__Goal of the exercise__. Count the lines below that include "elif". Only the number should be given.

(Stored data entries)
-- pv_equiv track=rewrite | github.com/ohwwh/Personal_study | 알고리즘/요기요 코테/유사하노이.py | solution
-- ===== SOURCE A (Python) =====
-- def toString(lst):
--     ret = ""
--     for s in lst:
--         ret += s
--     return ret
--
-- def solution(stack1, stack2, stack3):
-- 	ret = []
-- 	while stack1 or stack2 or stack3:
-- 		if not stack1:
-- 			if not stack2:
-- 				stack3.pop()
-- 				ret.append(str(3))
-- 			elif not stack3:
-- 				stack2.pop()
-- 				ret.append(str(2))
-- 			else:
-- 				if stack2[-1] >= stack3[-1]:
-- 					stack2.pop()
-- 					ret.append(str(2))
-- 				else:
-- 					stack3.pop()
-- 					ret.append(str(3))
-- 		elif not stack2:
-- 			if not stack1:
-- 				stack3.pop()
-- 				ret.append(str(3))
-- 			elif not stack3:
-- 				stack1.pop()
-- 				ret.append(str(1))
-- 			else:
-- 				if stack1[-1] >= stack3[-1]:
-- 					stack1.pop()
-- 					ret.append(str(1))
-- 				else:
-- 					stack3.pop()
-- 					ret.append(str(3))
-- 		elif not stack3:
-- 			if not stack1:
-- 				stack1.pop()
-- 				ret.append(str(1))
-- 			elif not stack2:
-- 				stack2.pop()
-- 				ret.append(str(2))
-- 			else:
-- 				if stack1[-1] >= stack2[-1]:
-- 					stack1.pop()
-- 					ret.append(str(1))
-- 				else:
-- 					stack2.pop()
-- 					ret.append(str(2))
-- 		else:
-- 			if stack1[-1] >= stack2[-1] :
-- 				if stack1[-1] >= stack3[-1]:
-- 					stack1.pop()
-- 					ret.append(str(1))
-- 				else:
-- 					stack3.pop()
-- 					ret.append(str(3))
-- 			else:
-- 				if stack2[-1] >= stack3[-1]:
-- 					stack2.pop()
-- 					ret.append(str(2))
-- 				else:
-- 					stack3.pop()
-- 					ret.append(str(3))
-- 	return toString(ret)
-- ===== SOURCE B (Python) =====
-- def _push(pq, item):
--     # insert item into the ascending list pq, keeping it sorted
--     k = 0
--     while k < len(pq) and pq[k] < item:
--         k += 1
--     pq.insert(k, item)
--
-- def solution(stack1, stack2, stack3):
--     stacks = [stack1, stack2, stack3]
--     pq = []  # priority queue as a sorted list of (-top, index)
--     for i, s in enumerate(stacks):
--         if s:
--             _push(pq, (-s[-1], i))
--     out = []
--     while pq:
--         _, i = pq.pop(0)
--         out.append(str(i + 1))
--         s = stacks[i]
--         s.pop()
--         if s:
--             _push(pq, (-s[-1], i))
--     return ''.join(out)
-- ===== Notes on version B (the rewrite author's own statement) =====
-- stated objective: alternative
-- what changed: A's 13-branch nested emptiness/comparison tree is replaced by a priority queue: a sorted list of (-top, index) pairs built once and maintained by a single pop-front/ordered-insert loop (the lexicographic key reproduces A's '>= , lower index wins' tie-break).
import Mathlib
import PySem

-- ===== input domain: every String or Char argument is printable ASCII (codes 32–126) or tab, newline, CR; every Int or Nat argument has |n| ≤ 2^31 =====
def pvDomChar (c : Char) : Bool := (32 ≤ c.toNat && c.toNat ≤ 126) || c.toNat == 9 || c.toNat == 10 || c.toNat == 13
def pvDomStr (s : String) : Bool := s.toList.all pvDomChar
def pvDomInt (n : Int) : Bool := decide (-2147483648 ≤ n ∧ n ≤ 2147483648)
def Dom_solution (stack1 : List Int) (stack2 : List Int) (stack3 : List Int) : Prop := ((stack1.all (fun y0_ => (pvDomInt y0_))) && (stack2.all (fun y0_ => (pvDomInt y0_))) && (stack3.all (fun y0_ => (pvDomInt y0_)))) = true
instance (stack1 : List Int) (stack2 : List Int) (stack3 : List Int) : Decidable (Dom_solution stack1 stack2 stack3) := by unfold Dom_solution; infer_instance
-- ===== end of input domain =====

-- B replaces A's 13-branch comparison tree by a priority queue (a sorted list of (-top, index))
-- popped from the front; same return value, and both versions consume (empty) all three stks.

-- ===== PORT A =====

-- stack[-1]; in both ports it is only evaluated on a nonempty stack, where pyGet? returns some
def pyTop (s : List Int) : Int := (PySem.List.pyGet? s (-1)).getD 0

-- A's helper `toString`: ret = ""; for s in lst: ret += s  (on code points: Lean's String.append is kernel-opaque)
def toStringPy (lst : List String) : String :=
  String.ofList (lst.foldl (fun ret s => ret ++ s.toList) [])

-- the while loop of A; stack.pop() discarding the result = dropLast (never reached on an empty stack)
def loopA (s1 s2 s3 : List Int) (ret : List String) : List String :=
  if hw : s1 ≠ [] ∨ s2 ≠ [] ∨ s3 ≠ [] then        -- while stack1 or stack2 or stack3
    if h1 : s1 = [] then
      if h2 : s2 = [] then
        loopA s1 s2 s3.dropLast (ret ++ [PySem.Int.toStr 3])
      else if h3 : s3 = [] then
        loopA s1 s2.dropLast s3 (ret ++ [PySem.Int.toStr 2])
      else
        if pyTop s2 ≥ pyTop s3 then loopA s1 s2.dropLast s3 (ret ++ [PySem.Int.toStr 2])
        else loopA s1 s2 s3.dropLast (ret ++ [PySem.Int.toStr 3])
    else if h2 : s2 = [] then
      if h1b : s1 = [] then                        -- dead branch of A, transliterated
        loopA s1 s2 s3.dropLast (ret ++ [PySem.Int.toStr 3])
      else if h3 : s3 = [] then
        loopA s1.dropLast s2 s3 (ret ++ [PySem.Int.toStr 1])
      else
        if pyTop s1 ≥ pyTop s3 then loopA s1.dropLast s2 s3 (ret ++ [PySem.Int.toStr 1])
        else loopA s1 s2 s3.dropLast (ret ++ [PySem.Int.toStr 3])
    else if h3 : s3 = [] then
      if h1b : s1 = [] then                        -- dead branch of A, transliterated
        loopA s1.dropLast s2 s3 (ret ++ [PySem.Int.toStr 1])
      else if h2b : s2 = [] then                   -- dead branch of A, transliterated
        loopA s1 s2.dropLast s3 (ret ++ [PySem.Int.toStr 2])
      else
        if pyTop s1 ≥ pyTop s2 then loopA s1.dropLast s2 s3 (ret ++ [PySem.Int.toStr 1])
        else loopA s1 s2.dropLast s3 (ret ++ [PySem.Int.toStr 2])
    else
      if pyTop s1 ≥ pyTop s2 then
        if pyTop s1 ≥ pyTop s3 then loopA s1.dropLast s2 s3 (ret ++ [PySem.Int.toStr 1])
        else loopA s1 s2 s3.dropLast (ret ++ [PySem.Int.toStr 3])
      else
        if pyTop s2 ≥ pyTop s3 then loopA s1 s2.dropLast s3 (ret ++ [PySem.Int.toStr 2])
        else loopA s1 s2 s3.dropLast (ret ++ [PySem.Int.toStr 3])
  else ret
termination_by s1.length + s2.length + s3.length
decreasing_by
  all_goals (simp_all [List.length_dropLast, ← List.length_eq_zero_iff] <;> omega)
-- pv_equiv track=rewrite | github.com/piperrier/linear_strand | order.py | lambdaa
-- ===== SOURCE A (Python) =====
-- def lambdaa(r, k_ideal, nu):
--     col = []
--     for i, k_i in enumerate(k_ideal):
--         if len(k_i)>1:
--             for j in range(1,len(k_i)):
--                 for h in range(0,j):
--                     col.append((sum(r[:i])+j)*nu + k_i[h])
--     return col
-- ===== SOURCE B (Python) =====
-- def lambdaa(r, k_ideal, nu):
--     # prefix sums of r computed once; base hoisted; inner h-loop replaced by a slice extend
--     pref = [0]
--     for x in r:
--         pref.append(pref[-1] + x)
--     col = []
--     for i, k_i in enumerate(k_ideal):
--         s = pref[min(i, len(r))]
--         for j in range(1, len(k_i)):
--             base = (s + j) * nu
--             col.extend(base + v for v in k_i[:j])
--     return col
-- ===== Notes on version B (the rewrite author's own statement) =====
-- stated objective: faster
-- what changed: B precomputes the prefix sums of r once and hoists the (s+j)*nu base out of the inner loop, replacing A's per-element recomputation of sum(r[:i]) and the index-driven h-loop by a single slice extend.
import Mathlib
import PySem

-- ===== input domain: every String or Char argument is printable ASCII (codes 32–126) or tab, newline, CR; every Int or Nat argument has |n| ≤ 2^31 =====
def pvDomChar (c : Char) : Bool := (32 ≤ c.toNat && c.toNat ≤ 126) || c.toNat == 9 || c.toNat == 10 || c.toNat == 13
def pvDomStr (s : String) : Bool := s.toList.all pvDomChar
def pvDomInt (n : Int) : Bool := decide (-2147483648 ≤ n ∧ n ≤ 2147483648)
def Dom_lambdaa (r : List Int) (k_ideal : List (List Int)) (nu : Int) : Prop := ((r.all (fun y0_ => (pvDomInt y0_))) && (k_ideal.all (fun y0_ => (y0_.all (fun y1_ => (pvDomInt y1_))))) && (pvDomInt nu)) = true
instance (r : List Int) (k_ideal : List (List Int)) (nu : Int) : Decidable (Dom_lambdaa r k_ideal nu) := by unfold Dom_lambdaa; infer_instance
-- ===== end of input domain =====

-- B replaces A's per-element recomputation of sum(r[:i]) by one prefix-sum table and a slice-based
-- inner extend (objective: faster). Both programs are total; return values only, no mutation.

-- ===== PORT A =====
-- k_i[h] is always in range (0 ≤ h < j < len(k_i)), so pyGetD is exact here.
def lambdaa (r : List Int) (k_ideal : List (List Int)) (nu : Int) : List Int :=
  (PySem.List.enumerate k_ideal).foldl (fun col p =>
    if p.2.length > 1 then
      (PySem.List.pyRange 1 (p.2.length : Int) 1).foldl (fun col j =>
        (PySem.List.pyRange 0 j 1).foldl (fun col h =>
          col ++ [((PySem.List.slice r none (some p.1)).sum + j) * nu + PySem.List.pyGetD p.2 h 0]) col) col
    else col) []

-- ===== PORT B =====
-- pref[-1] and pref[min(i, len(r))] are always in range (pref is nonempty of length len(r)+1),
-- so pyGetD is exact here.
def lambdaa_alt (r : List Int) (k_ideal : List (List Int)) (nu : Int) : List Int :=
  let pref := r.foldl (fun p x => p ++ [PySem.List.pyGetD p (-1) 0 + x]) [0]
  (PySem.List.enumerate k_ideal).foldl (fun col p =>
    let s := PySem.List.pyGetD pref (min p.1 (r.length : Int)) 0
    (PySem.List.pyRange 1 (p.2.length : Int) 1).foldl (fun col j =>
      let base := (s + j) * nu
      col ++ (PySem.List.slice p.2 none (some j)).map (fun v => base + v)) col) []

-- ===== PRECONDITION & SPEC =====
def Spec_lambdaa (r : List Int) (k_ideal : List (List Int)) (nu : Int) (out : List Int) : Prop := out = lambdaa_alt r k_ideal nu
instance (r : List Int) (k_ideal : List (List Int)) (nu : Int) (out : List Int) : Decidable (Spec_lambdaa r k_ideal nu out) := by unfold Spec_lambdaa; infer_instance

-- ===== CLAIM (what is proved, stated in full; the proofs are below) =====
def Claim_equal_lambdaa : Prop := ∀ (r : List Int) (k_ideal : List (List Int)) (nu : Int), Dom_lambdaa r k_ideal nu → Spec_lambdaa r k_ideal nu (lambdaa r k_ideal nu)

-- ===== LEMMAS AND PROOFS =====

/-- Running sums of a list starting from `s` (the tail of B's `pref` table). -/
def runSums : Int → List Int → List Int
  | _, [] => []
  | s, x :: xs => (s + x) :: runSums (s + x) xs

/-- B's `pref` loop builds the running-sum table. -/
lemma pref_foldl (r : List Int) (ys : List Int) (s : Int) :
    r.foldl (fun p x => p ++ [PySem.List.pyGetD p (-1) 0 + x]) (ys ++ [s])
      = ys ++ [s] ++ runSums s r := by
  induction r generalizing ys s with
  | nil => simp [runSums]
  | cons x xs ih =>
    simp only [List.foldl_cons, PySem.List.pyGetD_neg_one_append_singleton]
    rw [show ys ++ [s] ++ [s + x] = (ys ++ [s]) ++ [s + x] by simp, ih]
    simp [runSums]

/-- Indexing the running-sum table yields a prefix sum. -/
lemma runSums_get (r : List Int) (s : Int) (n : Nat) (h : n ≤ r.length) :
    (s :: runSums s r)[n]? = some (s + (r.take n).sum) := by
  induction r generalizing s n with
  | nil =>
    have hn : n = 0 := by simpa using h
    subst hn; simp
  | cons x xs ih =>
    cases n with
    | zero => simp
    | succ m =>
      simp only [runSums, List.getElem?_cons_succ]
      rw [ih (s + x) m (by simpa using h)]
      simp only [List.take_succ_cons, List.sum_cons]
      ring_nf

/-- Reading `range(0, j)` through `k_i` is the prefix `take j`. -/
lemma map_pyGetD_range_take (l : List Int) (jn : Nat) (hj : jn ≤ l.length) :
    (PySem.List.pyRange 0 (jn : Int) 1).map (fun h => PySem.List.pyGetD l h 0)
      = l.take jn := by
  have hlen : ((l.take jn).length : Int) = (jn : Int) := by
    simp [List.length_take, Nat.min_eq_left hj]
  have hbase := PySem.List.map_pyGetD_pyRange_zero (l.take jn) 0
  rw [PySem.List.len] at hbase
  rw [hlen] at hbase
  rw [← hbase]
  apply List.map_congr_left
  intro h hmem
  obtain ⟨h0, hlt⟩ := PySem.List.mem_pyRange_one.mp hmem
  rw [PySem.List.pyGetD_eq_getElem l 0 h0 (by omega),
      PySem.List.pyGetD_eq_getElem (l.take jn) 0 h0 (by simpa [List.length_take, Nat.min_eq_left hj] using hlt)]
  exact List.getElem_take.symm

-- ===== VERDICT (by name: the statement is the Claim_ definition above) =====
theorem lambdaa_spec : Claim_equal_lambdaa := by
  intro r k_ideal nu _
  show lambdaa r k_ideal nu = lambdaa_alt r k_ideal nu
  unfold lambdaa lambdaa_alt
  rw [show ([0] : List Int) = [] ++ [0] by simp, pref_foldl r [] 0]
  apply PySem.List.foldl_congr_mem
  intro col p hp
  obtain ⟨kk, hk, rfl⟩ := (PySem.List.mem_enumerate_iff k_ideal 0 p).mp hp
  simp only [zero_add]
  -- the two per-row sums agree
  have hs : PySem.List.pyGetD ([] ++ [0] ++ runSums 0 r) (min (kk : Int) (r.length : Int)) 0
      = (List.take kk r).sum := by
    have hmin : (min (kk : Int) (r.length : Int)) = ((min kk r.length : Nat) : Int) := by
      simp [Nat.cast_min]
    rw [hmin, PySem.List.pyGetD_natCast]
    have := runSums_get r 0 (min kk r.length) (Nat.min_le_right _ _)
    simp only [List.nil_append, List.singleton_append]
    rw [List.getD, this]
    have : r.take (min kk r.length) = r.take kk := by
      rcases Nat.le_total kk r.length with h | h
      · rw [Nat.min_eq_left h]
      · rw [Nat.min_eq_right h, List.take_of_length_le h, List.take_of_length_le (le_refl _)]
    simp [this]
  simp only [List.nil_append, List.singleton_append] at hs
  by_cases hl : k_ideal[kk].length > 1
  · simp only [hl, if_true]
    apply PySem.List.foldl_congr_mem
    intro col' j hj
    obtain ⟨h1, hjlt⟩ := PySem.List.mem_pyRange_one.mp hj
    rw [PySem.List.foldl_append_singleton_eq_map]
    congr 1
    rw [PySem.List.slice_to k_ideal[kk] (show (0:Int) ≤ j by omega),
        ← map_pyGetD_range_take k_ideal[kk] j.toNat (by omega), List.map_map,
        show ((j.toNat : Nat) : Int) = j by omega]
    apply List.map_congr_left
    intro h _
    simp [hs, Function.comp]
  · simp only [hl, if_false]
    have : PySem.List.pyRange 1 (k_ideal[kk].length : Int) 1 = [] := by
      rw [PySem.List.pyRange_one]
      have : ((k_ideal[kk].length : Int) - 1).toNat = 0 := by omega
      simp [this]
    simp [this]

__Solution below__. 5